14:41:07.531455 52:54:00:21:10:00 > 52:54:00:10:10:03, ethertype 802.1Q (0x8100), length 102: vlan 40
  p 0, ethertype IPv4 (0x0800), 10.0.1.1 > 10.0.1.0: ICMP echo reply, id 51470, seq 20, length 64
14:41:07.532245 52:54:00:10:10:01 > 52:54:00:11:10:00, ethertype 802.1Q (0x8100), length 106: vlan 20
  p 0, ethertype MPLS unicast (0x8847), MPLS (label 103, exp 0, [S], ttl 64)

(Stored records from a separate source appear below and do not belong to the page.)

-- pv_equiv track=rewrite | github.com/romilly/marple | src/marple/glyphs.py | expand_glyphs
-- ===== SOURCE A (Python) =====
-- GLYPH_MAP: dict[str, str] = {
--     # Arithmetic
--     "-": "×",
--     "=": "÷",
--     # Comparison
--     "<": "≤",
--     ">": "≥",
--     "/": "≠",
--     # Structural
--     "r": "⍴",
--     "i": "⍳",
--     "e": "∈",
--     "t": "↑",
--     "y": "↓",
--     "q": "⌽",
--     "Q": "⍉",
--     # Grade
--     "g": "⍋",
--     "G": "⍒",
--     # Logic
--     "^": "∧",
--     "v": "∨",
--     "~": "⍲",
--     "T": "⍱",
--     # Math
--     "*": "⍟",
--     "o": "○",
--     "!": "⌈",
--     "d": "⌊",
--     "D": "⌹",
--     "p": "⌈",
--     "b": "⌊",
--     # Encode/decode
--     "n": "⊤",
--     "N": "⊥",
--     # I/O and special
--     "w": "⍵",
--     "a": "⍺",
--     "V": "∇",
--     "l": "←",
--     "x": "⋄",
--     "z": "⍎",
--     "Z": "⍕",
--     # Jot, compose, rank, from
--     "j": "∘",
--     "J": "⍤",
--     "I": "⌷",
--     # High minus
--     "2": "¯",
--     # Comment
--     "c": "⍝",
--     # Braces (convenience)
--     "[": "{",
--     "]": "}",
-- }
--
-- def expand_glyphs(line: str) -> str:
--     """Replace backtick sequences with APL glyphs.
--
--     `x → APL glyph, `` → literal backtick.
--     """
--     result: list[str] = []
--     i = 0
--     while i < len(line):
--         if line[i] == "`" and i + 1 < len(line):
--             next_ch = line[i + 1]
--             if next_ch == "`":
--                 result.append("`")
--                 i += 2
--             elif next_ch in GLYPH_MAP:
--                 result.append(GLYPH_MAP[next_ch])
--                 i += 2
--             else:
--                 result.append("`")
--                 i += 1
--         else:
--             result.append(line[i])
--             i += 1
--     return "".join(result)
-- ===== SOURCE B (Python) =====
-- GLYPH_KEYS = "-=<>/rietyqQgG^v~T*o!dDpbnNwaVlxzZjJI2c[]"
-- GLYPH_VALS = ["×", "÷", "≤", "≥", "≠", "⍴", "⍳", "∈", "↑", "↓", "⌽", "⍉",
--               "⍋", "⍒", "∧", "∨", "⍲", "⍱", "⍟", "○", "⌈", "⌊", "⌹", "⌈",
--               "⌊", "⊤", "⊥", "⍵", "⍺", "∇", "←", "⋄", "⍎", "⍕", "∘", "⍤",
--               "⌷", "¯", "⍝", "{", "}"]
--
-- def expand_glyphs(line: str) -> str:
--     """Replace backtick escapes with APL glyphs: split on "`" once, then
--     emit the first segment verbatim and decode each later segment's head."""
--     parts = line.split("`")
--     out = [parts[0]]
--     segs = parts[1:]
--     k = 0
--     while k < len(segs):
--         seg = segs[k]
--         if seg == "":
--             if k + 1 < len(segs):
--                 out.append("`" + segs[k + 1])   # "``" -> literal backtick
--                 k += 2
--             else:
--                 out.append("`")                 # lone trailing backtick
--                 k += 1
--         else:
--             c = seg[0]
--             if c in GLYPH_KEYS:
--                 out.append(GLYPH_VALS[GLYPH_KEYS.index(c)] + seg[1:])
--             else:
--                 out.append("`" + seg)           # unknown escape kept
--             k += 1
--     return "".join(out)
-- ===== Notes on version B (the rewrite author's own statement) =====
-- stated objective: faster
-- what changed: Replaced A's char-by-char while loop with index arithmetic and line[i+1] lookahead by a staged pass: split the line on backtick once, emit the first segment verbatim, and decode only the head character of each later segment (empty segment = escaped backtick), looking glyphs up positionally in a key string instead of a dict.
import Mathlib
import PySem

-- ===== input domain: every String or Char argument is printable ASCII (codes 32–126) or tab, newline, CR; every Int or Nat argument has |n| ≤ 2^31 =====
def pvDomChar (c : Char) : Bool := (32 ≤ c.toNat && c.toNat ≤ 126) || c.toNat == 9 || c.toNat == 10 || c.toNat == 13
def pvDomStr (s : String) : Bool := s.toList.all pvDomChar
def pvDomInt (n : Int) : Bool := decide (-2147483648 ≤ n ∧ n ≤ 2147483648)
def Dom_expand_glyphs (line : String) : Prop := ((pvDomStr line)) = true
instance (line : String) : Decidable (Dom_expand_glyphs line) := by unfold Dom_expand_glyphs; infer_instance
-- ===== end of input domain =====

set_option maxRecDepth 8192

-- B replaces A's char-by-char while loop (index arithmetic, lookahead at line[i+1]) by a staged
-- pass: split the line on "`" once, then decode only the head character of each later segment
-- (objective: alternative decomposition; same O(n), measured faster by a constant factor:
-- the backtick-free runs are handled by str.split/join at C speed instead of per-char Python steps).

-- ===== PORT A =====
-- GLYPH_MAP: Python's dict with 1-char string keys, keyed here by the character.
def glyphMap : PySem.Dict Char String := PySem.Dict.ofList [
  ('-', "×"), ('=', "÷"),
  ('<', "≤"), ('>', "≥"), ('/', "≠"),
  ('r', "⍴"), ('i', "⍳"), ('e', "∈"), ('t', "↑"), ('y', "↓"), ('q', "⌽"), ('Q', "⍉"),
  ('g', "⍋"), ('G', "⍒"),
  ('^', "∧"), ('v', "∨"), ('~', "⍲"), ('T', "⍱"),
  ('*', "⍟"), ('o', "○"), ('!', "⌈"), ('d', "⌊"), ('D', "⌹"), ('p', "⌈"), ('b', "⌊"),
  ('n', "⊤"), ('N', "⊥"),
  ('w', "⍵"), ('a', "⍺"), ('V', "∇"), ('l', "←"), ('x', "⋄"), ('z', "⍎"), ('Z', "⍕"),
  ('j', "∘"), ('J', "⍤"), ('I', "⌷"),
  ('2', "¯"),
  ('c', "⍝"),
  ('[', "{"), (']', "}")]

-- A's while loop over `i`, written as recursion on the suffix line[i:]; each branch mirrors
-- A's branch (consume 2 chars for "``"/known glyph, 1 char otherwise), building `result`.
def expandLoopA : List Char → List String
  | [] => []
  | c :: rest =>
    if c = '`' then
      match rest with
      | c2 :: rest2 =>
        if c2 = '`' then "`" :: expandLoopA rest2
        else
          match glyphMap.get? c2 with
          | some g => g :: expandLoopA rest2
          | none => "`" :: expandLoopA (c2 :: rest2)
      | [] => String.singleton c :: expandLoopA []   -- i + 1 < len(line) fails → final else branch
    else String.singleton c :: expandLoopA rest

def expand_glyphs (line : String) : String := PySem.Str.join "" (expandLoopA line.toList)

-- ===== PORT B =====
-- Source B's GLYPH_KEYS string (as its character list) and GLYPH_VALS list.
def glyphKeys : List Char := ['-', '=', '<', '>', '/', 'r', 'i', 'e', 't', 'y', 'q', 'Q',
  'g', 'G', '^', 'v', '~', 'T', '*', 'o', '!', 'd', 'D', 'p', 'b', 'n', 'N',
  'w', 'a', 'V', 'l', 'x', 'z', 'Z', 'j', 'J', 'I', '2', 'c', '[', ']']
def glyphVals : List (List Char) := ["×".toList, "÷".toList, "≤".toList, "≥".toList, "≠".toList,
  "⍴".toList, "⍳".toList, "∈".toList, "↑".toList, "↓".toList, "⌽".toList, "⍉".toList,
  "⍋".toList, "⍒".toList, "∧".toList, "∨".toList, "⍲".toList, "⍱".toList,
  "⍟".toList, "○".toList, "⌈".toList, "⌊".toList, "⌹".toList, "⌈".toList, "⌊".toList,
  "⊤".toList, "⊥".toList, "⍵".toList, "⍺".toList, "∇".toList, "←".toList, "⋄".toList,
  "⍎".toList, "⍕".toList, "∘".toList, "⍤".toList, "⌷".toList, "¯".toList, "⍝".toList,
  "{".toList, "}".toList]

-- Source B's while loop over segs (parts[1:]): each step emits one piece of `out` and advances
-- k by 1 or 2; GLYPH_KEYS.index(c) is ported as List.idxOf (exact under the `c in GLYPH_KEYS` guard).
def decodeSegsB : List (List Char) → List (List Char)
  | [] => []
  | [] :: rest =>
    (match rest with
     | next :: rest' => ('`' :: next) :: decodeSegsB rest'      -- "``": literal backtick, k += 2
     | [] => [['`']])                                           -- lone trailing backtick
  | (c :: cs) :: rest =>
    (if glyphKeys.contains c then
       PySem.List.pyGetD glyphVals ((glyphKeys.idxOf c : Nat) : Int) [] ++ cs
     else '`' :: c :: cs) :: decodeSegsB rest                   -- unknown escape kept

def expand_glyphs_alt (line : String) : String :=
  match PySem.Chars.splitOn line.toList ['`'] with
  | [] => ""                                                    -- unreachable: split is never empty
  | p0 :: segs => String.ofList (PySem.Chars.join [] (p0 :: decodeSegsB segs))

-- ===== PRECONDITION & SPEC =====
def Spec_expand_glyphs (line : String) (out : String) : Prop := out = expand_glyphs_alt line
instance (line : String) (out : String) : Decidable (Spec_expand_glyphs line out) := by unfold Spec_expand_glyphs; infer_instance

-- ===== CLAIM (what is proved, stated in full; the proofs are below) =====
def Claim_equal_expand_glyphs : Prop := ∀ (line : String), Dom_expand_glyphs line → Spec_expand_glyphs line (expand_glyphs line)

-- ===== LEMMAS AND PROOFS =====

-- The two glyph tables agree: dict lookup = guarded positional lookup.
theorem look_eq (c : Char) :
    glyphMap.get? c =
      if glyphKeys.contains c then
        some (String.ofList (PySem.List.pyGetD glyphVals ((glyphKeys.idxOf c : Nat) : Int) []))
      else none := by
  by_cases h : glyphKeys.contains c
  · rw [if_pos h]
    have h' : c ∈ glyphKeys := by simpa using h
    fin_cases h' <;> decide
  · rw [if_neg h]
    simp only [PySem.Dict.get?]
    rw [List.find?_eq_none.mpr, Option.map_none]
    intro p hp
    have hk : p.1 ∈ glyphKeys := by
      have := List.mem_map_of_mem (f := Prod.fst) hp
      rwa [show glyphMap.items.map Prod.fst = glyphKeys from rfl] at this
    simp only [beq_iff_eq]
    intro hc; subst hc
    exact absurd (by simpa using hk) (by simpa using h)

-- The flattened character output of A's loop.
def joinA (l : List Char) : List Char := ((expandLoopA l).map String.toList).flatten

theorem joinA_cons_of_ne (c : Char) (l : List Char) (h : c ≠ '`') :
    joinA (c :: l) = c :: joinA l := by
  unfold joinA; rw [expandLoopA.eq_def]; simp [h, String.singleton]

theorem joinA_prefix (h t : List Char) (hh : ∀ c ∈ h, c ≠ '`') :
    joinA (h ++ t) = h ++ joinA t := by
  induction h with
  | nil => rfl
  | cons c h ih =>
      rw [List.cons_append, joinA_cons_of_ne c _ (hh c (.head _)),
        ih (fun c hc => hh c (.tail _ hc))]
      simp

theorem joinA_tick : joinA ['`'] = ['`'] := by decide

theorem joinA_of_all_ne (l : List Char) (h : ∀ c ∈ l, c ≠ '`') : joinA l = l := by
  induction l with
  | nil => rfl
  | cons c t ih =>
      rw [joinA_cons_of_ne c t (h c (.head _)), ih (fun c hc => h c (.tail _ hc))]

theorem joinA_tick_tick (l : List Char) : joinA ('`' :: '`' :: l) = '`' :: joinA l := by
  unfold joinA; rw [expandLoopA.eq_def]; simp

theorem joinA_glyph (c : Char) (g : String) (l : List Char) (hc : c ≠ '`')
    (hg : glyphMap.get? c = some g) :
    joinA ('`' :: c :: l) = g.toList ++ joinA l := by
  unfold joinA; rw [expandLoopA.eq_def]; simp [hc, hg]

theorem joinA_unknown (c : Char) (l : List Char) (hc : c ≠ '`')
    (hg : glyphMap.get? c = none) :
    joinA ('`' :: c :: l) = '`' :: c :: joinA l := by
  unfold joinA
  rw [expandLoopA.eq_def]
  simp only [hc, hg, if_pos]
  have := joinA_cons_of_ne c l hc
  unfold joinA at this
  simp_all

-- Fuel-free characterisation of splitting on '`': head segment + recursion past the tick.
def splitSpec (l : List Char) : List (List Char) :=
    let h := l.takeWhile (· ≠ '`')
    match hm : l.dropWhile (· ≠ '`') with
    | [] => [h]
    | _ :: t => h :: splitSpec t
  termination_by l.length
  decreasing_by
    have hle := List.length_dropWhile_le (fun c : Char => decide (c ≠ '`')) l
    rw [hm] at hle
    simp only [List.length_cons] at hle ⊢
    omega

def prependFirst (p : List Char) : List (List Char) → List (List Char)
  | [] => [p]
  | x :: xs => (p ++ x) :: xs

theorem splitSpec_nil : splitSpec [] = [[]] := by rw [splitSpec]; rfl

theorem splitSpec_ne_nil (l : List Char) : splitSpec l ≠ [] := by
  rw [splitSpec]; split <;> simp

theorem splitSpec_cons_tick (l : List Char) : splitSpec ('`' :: l) = [] :: splitSpec l := by
  rw [splitSpec]
  split
  case _ heq => simp at heq
  case _ heq =>
      simp at heq
      obtain ⟨h1, h2⟩ := heq
      subst h1; subst h2
      simp

theorem splitSpec_cons_ne (c : Char) (l : List Char) (hc : c ≠ '`') :
    splitSpec (c :: l) = prependFirst [c] (splitSpec l) := by
  rw [splitSpec, splitSpec]
  have hd : List.dropWhile (fun x => decide ¬x = '`') (c :: l)
      = List.dropWhile (fun x => decide ¬x = '`') l := by
    simp [hc]
  have ht : List.takeWhile (fun x => decide (x ≠ '`')) (c :: l)
      = c :: List.takeWhile (fun x => decide (x ≠ '`')) l := by
    simp [hc]
  split
  case _ heq =>
    rw [hd] at heq
    rw [heq, ht]
    simp [prependFirst]
  case _ heq =>
    rw [hd] at heq
    rw [heq, ht]
    simp [prependFirst]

    10.0.1.1 > 10.0.1.0: ICMP echo reply, id 51470, seq 20, length 64
14:41:07.532732 52:54:00:11:10:01 > 52:54:00:12:10:00, ethertype 802.1Q (0x8100), length 106: vlan 21
  p 0, ethertype MPLS unicast (0x8847), MPLS (label 103, exp 0, [S], ttl 63)
    10.0.1.1 > 10.0.1.0: ICMP echo reply, id 51470, seq 20, length 64
14:41:07.533923 52:54:00:12:10:01 > 52:54:00:13:10:00, ethertype 802.1Q (0x8100), length 106: vlan 22
  p 0, ethertype MPLS unicast (0x8847), MPLS (label 103, exp 0, [S], ttl 62)

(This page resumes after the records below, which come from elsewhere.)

-- pv_equiv track=rewrite | github.com/Zahid-Pathan/Agentic_AI_for_tabular_document_extraction | src/pdf_agent.py | _extract_column_headers
-- ===== SOURCE A (Python) =====
-- from typing import Dict, List, Any, Optional
--
-- def _extract_column_headers(table: List[List[str]], header_rows: List[int]) -> Dict[int, List[str]]:
--     """
--     Collect header strings per column from the identified header rows.
--     """
--     headers: Dict[int, List[str]] = {}
--     if not header_rows:
--         return headers
--     max_cols = max(len(r) for r in table)
--     for c in range(max_cols):
--         col_hdrs: List[str] = []
--         for r in header_rows:
--             row = table[r]
--             if c < len(row):
--                 s = (row[c] or "").strip()
--                 if s:
--                     col_hdrs.append(s)
--         if col_hdrs:
--             headers[c] = col_hdrs
--     return headers
-- ===== SOURCE B (Python) =====
-- from typing import Dict, List
--
-- def _extract_column_headers(table: List[List[str]], header_rows: List[int]) -> Dict[int, List[str]]:
--     """
--     Row-major regrouping: scan each header row once, bucketing non-empty
--     stripped cells by column, then emit the buckets in ascending column order.
--     """
--     groups: Dict[int, List[str]] = {}
--     for r in header_rows:
--         row = table[r]
--         for c in range(len(row)):
--             s = row[c].strip()
--             if s:
--                 groups.setdefault(c, []).append(s)
--     return {c: groups[c] for c in sorted(groups)}
-- ===== Notes on version B (the rewrite author's own statement) =====
-- stated objective: alternative
-- what changed: B replaces A's column-major nested scan (compute max_cols, then for each column rescan every header row) by a single row-major pass that buckets non-empty stripped cells into a dict keyed by column, emitting buckets in sorted key order.
-- outside the precondition, e.g. on _extract_column_headers([[], []], [5, 1, 1, -3, 46]): A returns {}, B raises IndexError
import Mathlib
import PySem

    10.0.1.1 > 10.0.1.0: ICMP echo reply, id 51470, seq 20, length 64
14:41:07.535040 52:54:00:13:10:02 > 52:54:00:20:10:03, ethertype 802.1Q (0x8100), length 102: vlan 33
  p 0, ethertype IPv4 (0x0800), 10.0.1.1 > 10.0.1.0: ICMP echo reply, id 51470, seq 20, length 64
10 packets captured
10 packets received by filter

You can see all of the attributes I demonstrated in this article in one go: ingress ICMP packet on VLAN 33, encapsulation with label 100, S=1 and ttl decrementing as the MPLS packet traverses eastwards through the string of VPP routers on VLANs 22, 21 and 20, ultimately being sent out on VLAN 40. There, the ICMP echo request packet is responded to, and we can trace the ICMP response as it makes its way back westwards through the MPLS network using label 103, ultimately re-appearing on VLAN 33.

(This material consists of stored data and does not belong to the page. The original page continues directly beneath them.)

-- pv_equiv track=rewrite | github.com/sumina-codewell/kata | 프로그래머스/0/181926. 수 조작하기 1/수 조작하기 1.py | solution
-- ===== SOURCE A (Python) =====
-- def solution(n, control):
--     via = []
--     for i in control:
--         if i =='w':
--             via.append(+1)
--         elif i =='s':
--             via.append(-1)
--         elif i =='d':
--             via.append(+10)
--         elif i =='a':
--             via.append(-10)
--     final=0
--     for i in via:
--         final += i
--     return n+final
-- ===== SOURCE B (Python) =====
-- def solution(n, control):
--     # Closed form from character counts: each 'w' adds 1, 's' subtracts 1,
--     # 'd' adds 10, 'a' subtracts 10; other characters contribute nothing.
--     return (n + control.count('w') - control.count('s')
--             + 10 * control.count('d') - 10 * control.count('a'))
-- ===== Notes on version B (the rewrite author's own statement) =====
-- stated objective: simpler
-- what changed: Replaces A's element-wise accumulation (build an increment list, then sum it) with a count-then-closed-form combination: four whole-string str.count calls combined arithmetically, no per-element delta accumulation at all.
import Mathlib
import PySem

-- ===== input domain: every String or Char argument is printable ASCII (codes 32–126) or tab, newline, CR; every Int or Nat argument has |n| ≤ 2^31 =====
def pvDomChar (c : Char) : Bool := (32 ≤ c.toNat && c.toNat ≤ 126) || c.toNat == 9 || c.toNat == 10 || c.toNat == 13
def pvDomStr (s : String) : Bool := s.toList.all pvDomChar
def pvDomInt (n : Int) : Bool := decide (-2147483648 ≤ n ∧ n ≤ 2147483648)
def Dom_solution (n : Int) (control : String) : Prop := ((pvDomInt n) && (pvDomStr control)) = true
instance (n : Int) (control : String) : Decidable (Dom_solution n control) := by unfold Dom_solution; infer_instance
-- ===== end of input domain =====

-- B replaces A's element-wise accumulation (build an increment list, then sum it)
-- with a closed form over four whole-string character counts (simpler).

-- ===== PORT A =====
def solution (n : Int) (control : String) : Int :=
  let via : List Int := control.toList.foldl (fun via i =>
    if i = 'w' then via ++ [1]
    else if i = 's' then via ++ [-1]
    else if i = 'd' then via ++ [10]
    else if i = 'a' then via ++ [-10]
    else via) []
  let final : Int := via.foldl (fun final i => final + i) 0
  n + final

-- ===== PORT B =====
def solution_alt (n : Int) (control : String) : Int :=
  n + (PySem.Str.count control "w" : Int) - (PySem.Str.count control "s" : Int)
    + 10 * (PySem.Str.count control "d" : Int) - 10 * (PySem.Str.count control "a" : Int)

-- ===== PRECONDITION & SPEC =====
def Spec_solution (n : Int) (control : String) (out : Int) : Prop := out = solution_alt n control
instance (n : Int) (control : String) (out : Int) : Decidable (Spec_solution n control out) := by unfold Spec_solution; infer_instance

-- ===== CLAIM (what is proved, stated in full; the proofs are below) =====
def Claim_equal_solution : Prop := ∀ (n : Int) (control : String), Dom_solution n control → Spec_solution n control (solution n control)

-- ===== LEMMAS AND PROOFS =====

-- Python's str.count with a single-character needle is the plain character count.
theorem count_go_single (c : Char) (s : List Char) (fuel acc : Nat) (h : s.length ≤ fuel) :
    PySem.Chars.count.go [c] fuel s acc = acc + s.count c := by
  induction s generalizing fuel acc with
  | nil => cases fuel <;> simp [PySem.Chars.count.go]
  | cons x t ih =>
      cases fuel with
      | zero => simp at h
      | succ f =>
          simp only [PySem.Chars.count.go]
          by_cases hx : x = c
          · subst hx
            simp [List.isPrefixOf, ih _ _ (by simpa using h)]
            omega
          · have hpre : [c].isPrefixOf (x :: t) = false := by
              simp [List.isPrefixOf]
              exact fun h' => absurd h'.symm hx
            simp [hpre, ih _ _ (by simpa using h), hx]

theorem chars_count_single (c : Char) (s : List Char) :
    PySem.Chars.count s [c] = s.count c := by
  simp [PySem.Chars.count, count_go_single c s s.length 0 le_rfl]

-- Summing A's built-up increment list is B's four-count closed form.
theorem viaSum (l : List Char) (acc : List Int) :
    (l.foldl (fun via i =>
      if i = 'w' then via ++ [1]
      else if i = 's' then via ++ [-1]
      else if i = 'd' then via ++ [10]
      else if i = 'a' then via ++ [-10]
      else via) acc).foldl (fun final i => final + i) 0
    = acc.foldl (fun final i => final + i) 0
      + (l.count 'w' : Int) - (l.count 's' : Int)
      + 10 * (l.count 'd' : Int) - 10 * (l.count 'a' : Int) := by
  induction l generalizing acc with
  | nil => simp
  | cons x xs ih =>
      simp only [List.foldl_cons]
      by_cases hw : x = 'w' <;> by_cases hs : x = 's' <;> by_cases hd : x = 'd' <;>
        by_cases ha : x = 'a' <;>
      simp_all [List.foldl_append] <;> ring

-- ===== VERDICT (by name: the statement is the Claim_ definition above) =====
theorem solution_spec : Claim_equal_solution := by
  intro n control _
  unfold Spec_solution solution solution_alt
  dsimp only
  rw [viaSum]
  simp only [PySem.Str.count_eq,
    show ("w" : String).toList = ['w'] from rfl, show ("s" : String).toList = ['s'] from rfl,
    show ("d" : String).toList = ['d'] from rfl, show ("a" : String).toList = ['a'] from rfl,
    chars_count_single]
  simp
  ring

There you have it. This is a fun story on Multi Protocol Label Switching (MPLS) bringing a packet from a Label-Edge-Router (LER) through several Label-Switch-Routers (LSRs) over a staticlly configured Label-Switched-Path (LSP). I feel like I can now more confidently use these terms without sounding silly.

What’s next

The first mission is accomplished. I’ve taken a good look at IPv4 forwarding in the VPP dataplane as MPLS packets, thereby en- and decapsulating the traffic using PE-Routers and forwarding the traffic using intermediary P-Routers. MPLS switching is cheaper than IPv4/IPv6 routing, but it can also open a bunch of possibilities regarding advanced services offering, such as my coveted Martini Tunnels which transport ethernet frames point-to-point over an MPLS backbone. That will be the topic of an upcoming article, as will I join forces with @vifino who is adding Linux Controlplane functionality to program the MPLS FIB using Netlink – such that things like ‘ip’ and ‘FRR’ can discover and share label information using a Label Distribution Protocol or LDP.